(Collected data)
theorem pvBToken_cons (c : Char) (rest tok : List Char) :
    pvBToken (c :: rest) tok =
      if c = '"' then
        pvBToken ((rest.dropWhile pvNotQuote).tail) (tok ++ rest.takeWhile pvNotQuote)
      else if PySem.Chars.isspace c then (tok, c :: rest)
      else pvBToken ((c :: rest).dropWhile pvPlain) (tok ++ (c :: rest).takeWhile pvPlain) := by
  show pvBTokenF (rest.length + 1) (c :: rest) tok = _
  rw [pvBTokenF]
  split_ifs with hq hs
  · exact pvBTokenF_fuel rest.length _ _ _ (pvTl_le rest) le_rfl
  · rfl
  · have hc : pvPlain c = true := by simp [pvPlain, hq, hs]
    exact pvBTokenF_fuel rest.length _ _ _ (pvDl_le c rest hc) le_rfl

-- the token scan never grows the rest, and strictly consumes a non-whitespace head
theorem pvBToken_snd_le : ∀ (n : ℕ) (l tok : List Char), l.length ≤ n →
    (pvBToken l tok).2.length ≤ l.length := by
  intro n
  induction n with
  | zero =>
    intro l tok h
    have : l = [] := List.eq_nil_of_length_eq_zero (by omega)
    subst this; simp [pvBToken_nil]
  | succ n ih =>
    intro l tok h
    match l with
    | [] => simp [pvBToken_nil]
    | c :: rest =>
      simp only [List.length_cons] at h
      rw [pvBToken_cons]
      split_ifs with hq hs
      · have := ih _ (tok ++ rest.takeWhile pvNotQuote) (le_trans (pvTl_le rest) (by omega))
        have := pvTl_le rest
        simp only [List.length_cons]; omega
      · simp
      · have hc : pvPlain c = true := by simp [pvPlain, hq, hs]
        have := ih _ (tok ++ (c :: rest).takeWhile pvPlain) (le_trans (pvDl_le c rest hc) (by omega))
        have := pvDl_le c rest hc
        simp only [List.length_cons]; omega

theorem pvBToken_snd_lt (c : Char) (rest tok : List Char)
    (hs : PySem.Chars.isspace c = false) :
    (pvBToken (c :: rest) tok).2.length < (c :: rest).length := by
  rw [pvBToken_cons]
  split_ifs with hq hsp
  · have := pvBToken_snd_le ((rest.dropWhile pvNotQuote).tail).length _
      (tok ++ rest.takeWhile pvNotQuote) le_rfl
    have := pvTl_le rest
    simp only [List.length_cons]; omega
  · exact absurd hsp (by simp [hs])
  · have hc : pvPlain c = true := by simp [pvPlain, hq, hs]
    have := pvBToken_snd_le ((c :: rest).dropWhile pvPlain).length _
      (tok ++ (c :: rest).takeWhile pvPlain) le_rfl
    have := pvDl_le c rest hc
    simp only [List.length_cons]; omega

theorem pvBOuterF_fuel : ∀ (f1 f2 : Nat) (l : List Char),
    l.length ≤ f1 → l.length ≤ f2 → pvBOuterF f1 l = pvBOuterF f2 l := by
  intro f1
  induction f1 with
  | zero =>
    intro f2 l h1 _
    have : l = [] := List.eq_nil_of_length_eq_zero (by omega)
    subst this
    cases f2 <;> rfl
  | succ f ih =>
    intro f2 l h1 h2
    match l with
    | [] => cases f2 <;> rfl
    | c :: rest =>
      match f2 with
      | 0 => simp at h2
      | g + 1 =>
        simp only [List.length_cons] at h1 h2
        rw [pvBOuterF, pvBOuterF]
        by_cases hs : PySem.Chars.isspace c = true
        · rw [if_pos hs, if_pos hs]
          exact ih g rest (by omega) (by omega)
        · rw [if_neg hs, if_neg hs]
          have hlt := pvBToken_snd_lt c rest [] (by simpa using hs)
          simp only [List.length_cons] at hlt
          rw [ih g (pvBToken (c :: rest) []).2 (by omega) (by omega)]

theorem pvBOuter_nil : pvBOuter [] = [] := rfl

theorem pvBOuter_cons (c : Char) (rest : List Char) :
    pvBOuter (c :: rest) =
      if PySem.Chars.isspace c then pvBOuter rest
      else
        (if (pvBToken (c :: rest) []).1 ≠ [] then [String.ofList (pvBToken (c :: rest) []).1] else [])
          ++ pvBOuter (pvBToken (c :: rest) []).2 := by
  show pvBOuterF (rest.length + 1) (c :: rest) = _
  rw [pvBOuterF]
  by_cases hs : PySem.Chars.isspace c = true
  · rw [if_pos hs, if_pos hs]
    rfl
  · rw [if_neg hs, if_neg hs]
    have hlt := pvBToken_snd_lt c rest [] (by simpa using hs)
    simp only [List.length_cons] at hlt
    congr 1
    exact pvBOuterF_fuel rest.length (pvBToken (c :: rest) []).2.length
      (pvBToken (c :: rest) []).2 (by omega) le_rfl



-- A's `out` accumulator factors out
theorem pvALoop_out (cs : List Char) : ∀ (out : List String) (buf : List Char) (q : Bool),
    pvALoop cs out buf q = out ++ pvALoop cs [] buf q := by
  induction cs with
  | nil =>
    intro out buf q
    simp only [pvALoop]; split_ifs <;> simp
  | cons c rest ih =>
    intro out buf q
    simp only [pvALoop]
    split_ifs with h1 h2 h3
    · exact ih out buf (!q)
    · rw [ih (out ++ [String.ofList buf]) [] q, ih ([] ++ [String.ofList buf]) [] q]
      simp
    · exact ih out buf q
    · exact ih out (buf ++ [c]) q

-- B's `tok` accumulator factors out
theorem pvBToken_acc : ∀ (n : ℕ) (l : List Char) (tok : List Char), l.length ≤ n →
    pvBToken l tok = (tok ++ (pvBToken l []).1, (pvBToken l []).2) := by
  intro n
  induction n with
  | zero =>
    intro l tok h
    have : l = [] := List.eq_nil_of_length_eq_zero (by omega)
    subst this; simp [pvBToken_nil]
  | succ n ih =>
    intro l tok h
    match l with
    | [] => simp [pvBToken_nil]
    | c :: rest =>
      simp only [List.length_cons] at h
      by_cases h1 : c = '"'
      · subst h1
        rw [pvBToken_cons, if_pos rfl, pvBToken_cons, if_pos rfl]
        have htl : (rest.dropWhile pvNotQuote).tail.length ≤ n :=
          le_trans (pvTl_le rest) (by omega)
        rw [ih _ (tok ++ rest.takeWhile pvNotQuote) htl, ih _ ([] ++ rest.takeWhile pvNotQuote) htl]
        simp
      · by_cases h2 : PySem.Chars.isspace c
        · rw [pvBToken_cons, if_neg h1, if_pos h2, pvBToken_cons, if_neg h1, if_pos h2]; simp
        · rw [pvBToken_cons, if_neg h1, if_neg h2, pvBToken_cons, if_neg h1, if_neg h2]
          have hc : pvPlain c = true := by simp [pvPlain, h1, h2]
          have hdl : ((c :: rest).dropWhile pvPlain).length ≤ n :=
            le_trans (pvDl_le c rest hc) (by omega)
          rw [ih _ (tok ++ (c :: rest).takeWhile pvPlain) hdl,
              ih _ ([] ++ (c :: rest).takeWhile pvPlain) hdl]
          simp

> _WORK REQUEST_: Your task is to restate, word for word, the lines from the beginning of the records to the line with "theorem pvBToken_snd_lt (c", inclusive.

> _RESULT BELOW_:
theorem pvBToken_cons (c : Char) (rest tok : List Char) :
    pvBToken (c :: rest) tok =
      if c = '"' then
        pvBToken ((rest.dropWhile pvNotQuote).tail) (tok ++ rest.takeWhile pvNotQuote)
      else if PySem.Chars.isspace c then (tok, c :: rest)
      else pvBToken ((c :: rest).dropWhile pvPlain) (tok ++ (c :: rest).takeWhile pvPlain) := by
  show pvBTokenF (rest.length + 1) (c :: rest) tok = _
  rw [pvBTokenF]
  split_ifs with hq hs
  · exact pvBTokenF_fuel rest.length _ _ _ (pvTl_le rest) le_rfl
  · rfl
  · have hc : pvPlain c = true := by simp [pvPlain, hq, hs]
    exact pvBTokenF_fuel rest.length _ _ _ (pvDl_le c rest hc) le_rfl

-- the token scan never grows the rest, and strictly consumes a non-whitespace head
theorem pvBToken_snd_le : ∀ (n : ℕ) (l tok : List Char), l.length ≤ n →
    (pvBToken l tok).2.length ≤ l.length := by
  intro n
  induction n with
  | zero =>
    intro l tok h
    have : l = [] := List.eq_nil_of_length_eq_zero (by omega)
    subst this; simp [pvBToken_nil]
  | succ n ih =>
    intro l tok h
    match l with
    | [] => simp [pvBToken_nil]
    | c :: rest =>
      simp only [List.length_cons] at h
      rw [pvBToken_cons]
      split_ifs with hq hs
      · have := ih _ (tok ++ rest.takeWhile pvNotQuote) (le_trans (pvTl_le rest) (by omega))
        have := pvTl_le rest
        simp only [List.length_cons]; omega
      · simp
      · have hc : pvPlain c = true := by simp [pvPlain, hq, hs]
        have := ih _ (tok ++ (c :: rest).takeWhile pvPlain) (le_trans (pvDl_le c rest hc) (by omega))
        have := pvDl_le c rest hc
        simp only [List.length_cons]; omega

theorem pvBToken_snd_lt (c : Char) (rest tok : List Char)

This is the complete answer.